* **TASK REQUIREMENTS**
When you reach the line containing "have hki : k ≤ i := by" in the entries below, begin reproducing lines exactly, and stop once the line containing "exact himin m (by omega) hc" is done.

* **EXCERPTED DATA**
━━━━━━━━━━━━━━━━
-- pv_equiv track=rewrite | github.com/homejerry99/data_structure_notes | 2_3_AnagramCheck/test1.py | checkEveryLetter
-- ===== SOURCE A (Python) =====
-- def checkEveryLetter(string1,string2):
--     pos1 = 0
--     string2List = list(string2)
--     checkFailure = False
--     while not checkFailure and pos1 < len(string1):
--         pos2 = 0
--         found = False
--         while not found and pos2 < len(string2):
--             if string1[pos1] == string2List[pos2]:
--                 string2List[pos2] = None
--                 found = True
--             else:
--                 pos2 = pos2 + 1
--         if not found:
--             checkFailure = True
--         else:
--             pos1 = pos1 + 1
--     return checkFailure
-- ===== SOURCE B (Python) =====
-- def checkEveryLetter(string1, string2):
--     counts = {}
--     for c in string2:
--         counts[c] = counts.get(c, 0) + 1
--     for c in string1:
--         n = counts.get(c, 0)
--         if n == 0:
--             return True
--         counts[c] = n - 1
--     return False
-- ===== Notes on version B (the rewrite author's own statement) =====
-- stated objective: faster
-- what changed: Replaces A's per-character linear scan over a mutated copy of string2 with a character-count dictionary built once, turning the nested loops into two single passes.
import Mathlib
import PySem

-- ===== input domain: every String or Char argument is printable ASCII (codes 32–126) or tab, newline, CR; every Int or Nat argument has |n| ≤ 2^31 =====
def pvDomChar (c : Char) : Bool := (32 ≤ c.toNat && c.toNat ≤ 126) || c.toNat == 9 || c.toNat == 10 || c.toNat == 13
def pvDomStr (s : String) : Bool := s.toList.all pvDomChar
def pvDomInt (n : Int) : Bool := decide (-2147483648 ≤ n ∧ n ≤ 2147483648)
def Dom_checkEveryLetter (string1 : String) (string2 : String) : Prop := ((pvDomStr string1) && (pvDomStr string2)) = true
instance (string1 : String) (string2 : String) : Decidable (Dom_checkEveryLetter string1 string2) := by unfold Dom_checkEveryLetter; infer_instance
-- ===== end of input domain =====

-- B replaces A's nested per-character scan over a mutated copy of string2 by a
-- character-count dictionary built once, then a single pass over string1 (faster).


-- ===== PORT A =====
-- inner while loop: scan string2List from the front for the first slot equal to c;
-- on a hit overwrite it with None (here: none) and report the updated list.
def pvInnerScan (c : Char) : List (Option Char) → Option (List (Option Char))
  | [] => none
  | x :: xs =>
    if some c = x then some (none :: xs)
    else (pvInnerScan c xs).map (x :: ·)

-- outer while loop over string1; checkFailure becomes the `true` result.
def pvOuterLoop : List Char → List (Option Char) → Bool
  | [], _ => false
  | c :: cs, l =>
    match pvInnerScan c l with
    | none => true
    | some l' => pvOuterLoop cs l'

def checkEveryLetter (string1 : String) (string2 : String) : Bool :=
  pvOuterLoop string1.toList (string2.toList.map some)

-- ===== PORT B =====
-- counts[c] = counts.get(c, 0) + 1 over string2
def pvCounts (l : List Char) : PySem.Dict Char Int :=
  l.foldl (fun d c => d.insert c (d.getD c 0 + 1)) PySem.Dict.empty

-- single pass over string1, decrementing; early True when a count is exhausted
def pvScan : List Char → PySem.Dict Char Int → Bool
  | [], _ => false
  | c :: cs, d =>
    let n := d.getD c 0
    if n = 0 then true else pvScan cs (d.insert c (n - 1))

def checkEveryLetter_alt (string1 : String) (string2 : String) : Bool :=
  pvScan string1.toList (pvCounts string2.toList)

-- ===== PRECONDITION & SPEC =====
def Spec_checkEveryLetter (string1 : String) (string2 : String) (out : Bool) : Prop := out = checkEveryLetter_alt string1 string2
instance (string1 : String) (string2 : String) (out : Bool) : Decidable (Spec_checkEveryLetter string1 string2 out) := by unfold Spec_checkEveryLetter; infer_instance

-- ===== CLAIM (what is proved, stated in full; the proofs are below) =====
def Claim_equal_checkEveryLetter : Prop := ∀ (string1 : String) (string2 : String), Dom_checkEveryLetter string1 string2 → Spec_checkEveryLetter string1 string2 (checkEveryLetter string1 string2)

-- ===== LEMMAS AND PROOFS =====

-- the inner scan fails exactly when no live slot holds c
theorem pvInnerScan_eq_none_iff (c : Char) (l : List (Option Char)) :
    pvInnerScan c l = none ↔ l.count (some c) = 0 := by
  induction l with
  | nil => simp [pvInnerScan]
  | cons x xs ih =>
    simp only [pvInnerScan]
    by_cases h : some c = x
    · subst h; simp
    · simp [h, Option.map_eq_none_iff, ih, Ne.symm h]

-- a successful inner scan removes exactly one occurrence of c and nothing else
theorem pvInnerScan_count (c : Char) (l l' : List (Option Char))
    (h : pvInnerScan c l = some l') (c' : Char) :
    l'.count (some c') = l.count (some c') - (if c' = c then 1 else 0) := by
  induction l generalizing l' with
  | nil => simp [pvInnerScan] at h
  | cons x xs ih =>
    simp only [pvInnerScan] at h
    by_cases hx : some c = x
    · subst hx
      rw [if_pos rfl] at h
      injection h with h
      subst h
      by_cases hc : c' = c
      · subst hc; simp
      · simp [hc, Ne.symm hc]
    · rw [if_neg hx] at h
      rcases Option.map_eq_some_iff.mp h with ⟨ys, hys, rfl⟩
      have hih := ih ys hys
      by_cases hc : c' = c
      · subst hc
        have hne : ¬ (x = some c') := fun hh => hx hh.symm
        simp [hne, hih]
      · simp only [if_neg hc] at hih ⊢
        simp [List.count_cons, hih]

-- the loop invariant: the dictionary counts the live slots
theorem pvOuterLoop_eq_pvScan (s1 : List Char) (l : List (Option Char)) (d : PySem.Dict Char Int)
    (hinv : ∀ c, d.getD c 0 = (l.count (some c) : Int)) :
    pvOuterLoop s1 l = pvScan s1 d := by
  induction s1 generalizing l d with
  | nil => simp [pvOuterLoop, pvScan]
  | cons c cs ih =>
    simp only [pvOuterLoop, pvScan]
    have hc := hinv c
    cases hfind : pvInnerScan c l with
    | none =>
      have h0 : l.count (some c) = 0 := (pvInnerScan_eq_none_iff c l).mp hfind
      rw [if_pos (by rw [hc, h0]; rfl)]
    | some l' =>
      have hpos : l.count (some c) ≠ 0 := by
        intro h0
        rw [(pvInnerScan_eq_none_iff c l).mpr h0] at hfind
        simp at hfind
      rw [if_neg (by rw [hc]; exact_mod_cast hpos)]
      apply ih
      intro c'
      rw [PySem.Dict.getD_insert, pvInnerScan_count c l l' hfind c']
      by_cases hcc : c' = c
      · subst hcc
        rw [if_pos rfl, if_pos rfl, hc]
        have hge : 1 ≤ l.count (some c') := Nat.one_le_iff_ne_zero.mpr hpos
        push_cast [Nat.cast_sub hge]
        ring
      · simp [hcc, hinv c']

-- the built counter counts string2's characters = the initial live slots
theorem pvCounts_getD (l : List Char) (c : Char) :
    (pvCounts l).getD c 0 = ((l.map some).count (some c) : Int) := by
  rw [pvCounts, PySem.Dict.getD_foldl_insert_add_one, PySem.Dict.getD_empty,
      List.count_map_of_injective l some (fun _ _ => Option.some.inj)]
  simp

-- ===== VERDICT (by name: the statement is the Claim_ definition above) =====
theorem checkEveryLetter_spec : Claim_equal_checkEveryLetter := by
  intro s1 s2 _
  unfold Spec_checkEveryLetter checkEveryLetter checkEveryLetter_alt
  exact pvOuterLoop_eq_pvScan _ _ _ (pvCounts_getD s2.toList)
-- pv_equiv track=rewrite | github.com/diasalvt/adventofcode | 2024/5/solution.py | code_is_valid
-- ===== SOURCE A (Python) =====
-- from typing import TypeAlias
--
-- Requirements: TypeAlias = list[tuple[int, int]]
--
-- Code: TypeAlias = list[int]
--
-- def code_is_valid(reqs: Requirements, code: Code) -> bool:
--     for before, after in reqs:
--         try:
--             if code.index(before) >= code.index(after):
--                 return False
--         except ValueError:
--             pass
--     return True
-- ===== SOURCE B (Python) =====
-- def code_is_valid(reqs, code):
--     all_vals = set(code)
--     by_after = {}
--     for before, after in reqs:
--         by_after.setdefault(after, []).append(before)
--     seen = set()
--     for v in code:
--         for before in by_after.get(v, []):
--             if before in all_vals and before not in seen:
--                 return False
--         seen.add(v)
--     return True
-- ===== Notes on version B (the rewrite author's own statement) =====
-- stated objective: faster
-- what changed: Replaced the per-requirement loop with repeated O(n) list.index scans by a single left-to-right pass over code maintaining a seen set, after indexing requirements in a dict keyed by their 'after' value.
import Mathlib
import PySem

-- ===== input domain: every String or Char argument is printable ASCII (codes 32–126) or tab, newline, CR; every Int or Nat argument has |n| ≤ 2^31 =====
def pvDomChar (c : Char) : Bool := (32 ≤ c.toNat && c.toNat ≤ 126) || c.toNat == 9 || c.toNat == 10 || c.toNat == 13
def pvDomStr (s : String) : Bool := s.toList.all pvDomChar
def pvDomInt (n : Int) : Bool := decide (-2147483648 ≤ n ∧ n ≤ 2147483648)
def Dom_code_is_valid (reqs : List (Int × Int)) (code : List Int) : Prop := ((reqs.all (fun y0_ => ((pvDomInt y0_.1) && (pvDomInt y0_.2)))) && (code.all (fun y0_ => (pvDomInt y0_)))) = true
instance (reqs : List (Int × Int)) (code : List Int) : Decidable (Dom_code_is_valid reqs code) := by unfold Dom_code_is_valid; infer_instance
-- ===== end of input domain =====

-- B replaces A's per-requirement loop of repeated list.index scans by one pass over `code`
-- with a seen set, after grouping requirements in a dict keyed by their 'after' value (faster).

-- ===== PORT A =====
-- for before, after in reqs: try: if code.index(before) >= code.index(after): return False; except ValueError: pass
def code_is_valid (reqs : List (Int × Int)) (code : List Int) : Bool :=
  match reqs with
  | [] => true
  | (before, after) :: rest =>
    match PySem.List.index? code before, PySem.List.index? code after with
    | some i, some j => if j ≤ i then false else code_is_valid rest code
    | _, _ => code_is_valid rest code   -- ValueError from either .index -> pass

-- ===== PORT B =====
-- by_after: dict mapping each 'after' value to the list of its paired 'before' values
def pvByAfter (reqs : List (Int × Int)) : PySem.Dict Int (List Int) :=
  reqs.foldl (fun d p => d.insert p.2 (d.getD p.2 [] ++ [p.1])) PySem.Dict.empty

-- the single pass over code with the seen set
def pvScan (allVals : PySem.Set Int) (byAfter : PySem.Dict Int (List Int)) :
    List Int → PySem.Set Int → Bool
  | [], _ => true
  | v :: rest, seen =>
    if (byAfter.getD v []).any
        (fun b => PySem.Set.contains allVals b && !(PySem.Set.contains seen b)) then false
    else pvScan allVals byAfter rest (PySem.Set.add seen v)

def code_is_valid_alt (reqs : List (Int × Int)) (code : List Int) : Bool :=
  pvScan (PySem.Set.ofList code) (pvByAfter reqs) code PySem.Set.empty

-- ===== PRECONDITION & SPEC =====
def Spec_code_is_valid (reqs : List (Int × Int)) (code : List Int) (out : Bool) : Prop := out = code_is_valid_alt reqs code
instance (reqs : List (Int × Int)) (code : List Int) (out : Bool) : Decidable (Spec_code_is_valid reqs code out) := by unfold Spec_code_is_valid; infer_instance

-- ===== CLAIM (what is proved, stated in full; the proofs are below) =====
def Claim_equal_code_is_valid : Prop := ∀ (reqs : List (Int × Int)) (code : List Int), Dom_code_is_valid reqs code → Spec_code_is_valid reqs code (code_is_valid reqs code)

-- ===== LEMMAS AND PROOFS =====

-- the common characterisation: some requirement (b, a), with both b and a present in code,
-- has first occurrence of b at or after first occurrence of a
def pvBad (reqs : List (Int × Int)) (code : List Int) : Prop :=
  ∃ p ∈ reqs, ∃ i j, PySem.List.index? code p.1 = some i ∧
    PySem.List.index? code p.2 = some j ∧ j ≤ i

lemma a_false_iff (reqs : List (Int × Int)) (code : List Int) :
    code_is_valid reqs code = false ↔ pvBad reqs code := by
  induction reqs with
  | nil => simp [code_is_valid, pvBad]
  | cons p rest ih =>
    obtain ⟨b, a⟩ := p
    rw [code_is_valid]
    cases hb : PySem.List.index? code b with
    | none =>
      simp only [ih, pvBad, List.mem_cons]
      constructor
      · rintro ⟨q, hq, w⟩; exact ⟨q, Or.inr hq, w⟩
      · rintro ⟨q, hq | hq, i, j, hi, hj, hle⟩
        · cases hq
          simp only [PySem.List.index?_eq_idxOf?] at hb
          simp [hb] at hi
        · exact ⟨q, hq, i, j, hi, hj, hle⟩
    | some i =>
      cases ha : PySem.List.index? code a with
      | none =>
        simp only [ih, pvBad, List.mem_cons]
        constructor
        · rintro ⟨q, hq, w⟩; exact ⟨q, Or.inr hq, w⟩
        · rintro ⟨q, hq | hq, i', j, hi, hj, hle⟩
          · cases hq
            simp only [PySem.List.index?_eq_idxOf?] at ha
            simp [ha] at hj
          · exact ⟨q, hq, i', j, hi, hj, hle⟩
      | some j =>
        by_cases hle : j ≤ i
        · simp only [if_pos hle, pvBad]
          constructor
          · intro _; exact ⟨(b, a), List.mem_cons_self, i, j, hb, ha, hle⟩
          · intro _; trivial
        · simp only [if_neg hle, ih, pvBad, List.mem_cons]
          constructor
          · rintro ⟨q, hq, w⟩; exact ⟨q, Or.inr hq, w⟩
          · rintro ⟨q, hq | hq, i', j', hi, hj, hle'⟩
            · cases hq
              rw [hb] at hi; rw [ha] at hj
              cases hi; cases hj; omega
            · exact ⟨q, hq, i', j', hi, hj, hle'⟩

-- membership in the by_after dict ↔ the ordered pair is a requirement
lemma byAfter_mem (reqs : List (Int × Int)) (b a : Int) :
    b ∈ (pvByAfter reqs).getD a [] ↔ (b, a) ∈ reqs := by
  have key : ∀ (l : List (Int × Int)) (d : PySem.Dict Int (List Int)),
      b ∈ (l.foldl (fun d p => d.insert p.2 (d.getD p.2 [] ++ [p.1])) d).getD a [] ↔
        b ∈ d.getD a [] ∨ (b, a) ∈ l := by
    intro l
    induction l with
    | nil => simp
    | cons p rest ih =>
      intro d
      obtain ⟨pb, pa⟩ := p
      simp only [List.foldl_cons, ih, List.mem_cons]
      by_cases hk : pa = a
      · subst hk
        simp only [PySem.Dict.getD, PySem.Dict.get?_insert_self, Option.getD_some,
          List.mem_append, List.mem_singleton]
        constructor
        · rintro (⟨h | h⟩ | h)
          · exact Or.inl h
          · subst h; exact Or.inr (Or.inl rfl)
          · exact Or.inr (Or.inr h)
        · rintro (h | h | h)
          · exact Or.inl (Or.inl h)
          · cases h; exact Or.inl (Or.inr rfl)
          · exact Or.inr h
      · rw [PySem.Dict.getD, PySem.Dict.get?_insert_of_ne _ _ (Ne.symm hk),
          ← PySem.Dict.getD]
        constructor
        · rintro (h | h)
          · exact Or.inl h
          · exact Or.inr (Or.inr h)
        · rintro (h | h | h)
          · exact Or.inl h
          · exact absurd (congrArg Prod.snd h).symm hk
          · exact Or.inr h
  rw [pvByAfter, key]
  simp [PySem.Dict.getD, PySem.Dict.empty, PySem.Dict.get?]

lemma set_add_ofList (pre : List Int) (v : Int) :
    PySem.Set.add (PySem.Set.ofList pre) v = PySem.Set.ofList (pre ++ [v]) := by
  simp [PySem.Set.ofList_eq_foldl]

-- the scan returns false iff some position k of the suffix triggers the inner check
lemma scan_false_iff (S : PySem.Set Int) (D : PySem.Dict Int (List Int)) :
    ∀ (suf pre : List Int),
      pvScan S D suf (PySem.Set.ofList pre) = false ↔
        ∃ k, ∃ hk : k < suf.length, ∃ b ∈ D.getD suf[k] [],
          b ∈ S ∧ b ∉ pre ++ suf.take k := by
  intro suf
  induction suf with
  | nil => simp [pvScan]
  | cons v rest ih =>
    intro pre
    rw [pvScan]
    by_cases hin : (D.getD v []).any
        (fun b => PySem.Set.contains S b && !(PySem.Set.contains (PySem.Set.ofList pre) b)) = true
    · rw [if_pos hin]
      simp only [List.any_eq_true, Bool.and_eq_true, Bool.not_eq_true',
        PySem.Set.contains, List.contains_eq_mem, decide_eq_true_eq,
        decide_eq_false_iff_not, PySem.Set.mem_ofList] at hin
      obtain ⟨b, hbD, hbS, hbpre⟩ := hin
      constructor
      · intro _
        exact ⟨0, by simp, b, by simpa using hbD, hbS, by simpa using hbpre⟩
      · intro _; rfl
    · rw [if_neg hin, set_add_ofList, ih]
      simp only [List.any_eq_true, Bool.and_eq_true, Bool.not_eq_true',
        PySem.Set.contains, List.contains_eq_mem, decide_eq_true_eq,
        decide_eq_false_iff_not, PySem.Set.mem_ofList, not_exists, not_and] at hin
      constructor
      · rintro ⟨k, hk, b, hbD, hbS, hbpre⟩
        refine ⟨k + 1, by simp only [List.length_cons]; omega, b, ?_, hbS, ?_⟩
        · simpa using hbD
        · simpa [List.append_assoc] using hbpre
      · rintro ⟨k, hk, b, hbD, hbS, hbpre⟩
        cases k with
        | zero =>
          exfalso
          simp only [List.take_zero, List.append_nil] at hbpre
          exact (hin b (by simpa using hbD) hbS) hbpre
        | succ k =>
          refine ⟨k, by simp only [List.length_cons] at hk; omega, b,
            by simpa using hbD, hbS, ?_⟩
          simpa [List.append_assoc] using hbpre

lemma not_mem_take_iff (code : List Int) (b : Int) (k : Nat) :
    b ∉ code.take k ↔ ∀ m, m < k → ∀ hm : m < code.length, code[m] ≠ b := by
  constructor
  · intro h m hmk hm hc
    exact h (List.mem_take_iff_getElem.mpr ⟨m, by omega, hc⟩)
  · intro h hmem
    obtain ⟨m, hm, he⟩ := List.mem_take_iff_getElem.mp hmem
    exact h m (by omega) (by omega) he

lemma b_false_iff (reqs : List (Int × Int)) (code : List Int) :
    code_is_valid_alt reqs code = false ↔ pvBad reqs code := by
  rw [code_is_valid_alt]
  have h0 : (PySem.Set.empty : PySem.Set Int) = PySem.Set.ofList [] := rfl
  rw [h0, scan_false_iff]
  constructor
  · rintro ⟨k, hk, b, hbD, hbS, hbpre⟩
    rw [byAfter_mem] at hbD
    simp only [List.nil_append] at hbpre
    rw [PySem.Set.mem_ofList] at hbS
    obtain ⟨i, hi⟩ := Option.isSome_iff_exists.mp
      ((PySem.List.index?_isSome_iff code b).mpr hbS)
    obtain ⟨j, hj⟩ := Option.isSome_iff_exists.mp
      ((PySem.List.index?_isSome_iff code code[k]).mpr (List.getElem_mem hk))
    refine ⟨(b, code[k]), hbD, i, j, hi, hj, ?_⟩
    -- j ≤ k since code[k] occurs at k; k ≤ i since b has no occurrence before k
    obtain ⟨hjlen, hje, hjmin⟩ := PySem.List.getElem_of_index?_eq_some hj
    have hjk : j ≤ k := by
      by_contra hc
      exact hjmin k (by omega) rfl
    obtain ⟨hilen, hie, himin⟩ := PySem.List.getElem_of_index?_eq_some hi
    have hki : k ≤ i := by
      by_contra hc
      push Not at hc
      exact hbpre (List.mem_take_iff_getElem.mpr ⟨i, by omega, hie⟩)
    omega
  · rintro ⟨⟨b, a⟩, hp, i, j, hi, hj, hle⟩
    obtain ⟨hjlen, hje, hjmin⟩ := PySem.List.getElem_of_index?_eq_some hj
    obtain ⟨hilen, hie, himin⟩ := PySem.List.getElem_of_index?_eq_some hi
    refine ⟨j, hjlen, b, ?_, ?_, ?_⟩
    · rw [hje, byAfter_mem]; exact hp
    · rw [PySem.Set.mem_ofList]
      have := List.getElem_mem hilen
      rw [hie] at this
      exact this
    · simp only [List.nil_append]
      rw [not_mem_take_iff]
      intro m hmj hm hc
      exact himin m (by omega) hc

-- ===== VERDICT (by name: the statement is the Claim_ definition above) =====
theorem code_is_valid_spec : Claim_equal_code_is_valid := by
  intro reqs code _
  unfold Spec_code_is_valid
  have ha := a_false_iff reqs code
  have hb := b_false_iff reqs code
  cases h1 : code_is_valid reqs code <;> cases h2 : code_is_valid_alt reqs code <;>
    simp_all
━━━━━━━━━━━━━━━━
* **OUTPUT OF THE TASK**
    have hki : k ≤ i := by
      by_contra hc
      push Not at hc
      exact hbpre (List.mem_take_iff_getElem.mpr ⟨i, by omega, hie⟩)
    omega
  · rintro ⟨⟨b, a⟩, hp, i, j, hi, hj, hle⟩
    obtain ⟨hjlen, hje, hjmin⟩ := PySem.List.getElem_of_index?_eq_some hj
    obtain ⟨hilen, hie, himin⟩ := PySem.List.getElem_of_index?_eq_some hi
    refine ⟨j, hjlen, b, ?_, ?_, ?_⟩
    · rw [hje, byAfter_mem]; exact hp
    · rw [PySem.Set.mem_ofList]
      have := List.getElem_mem hilen
      rw [hie] at this
      exact this
    · simp only [List.nil_append]
      rw [not_mem_take_iff]
      intro m hmj hm hc
      exact himin m (by omega) hc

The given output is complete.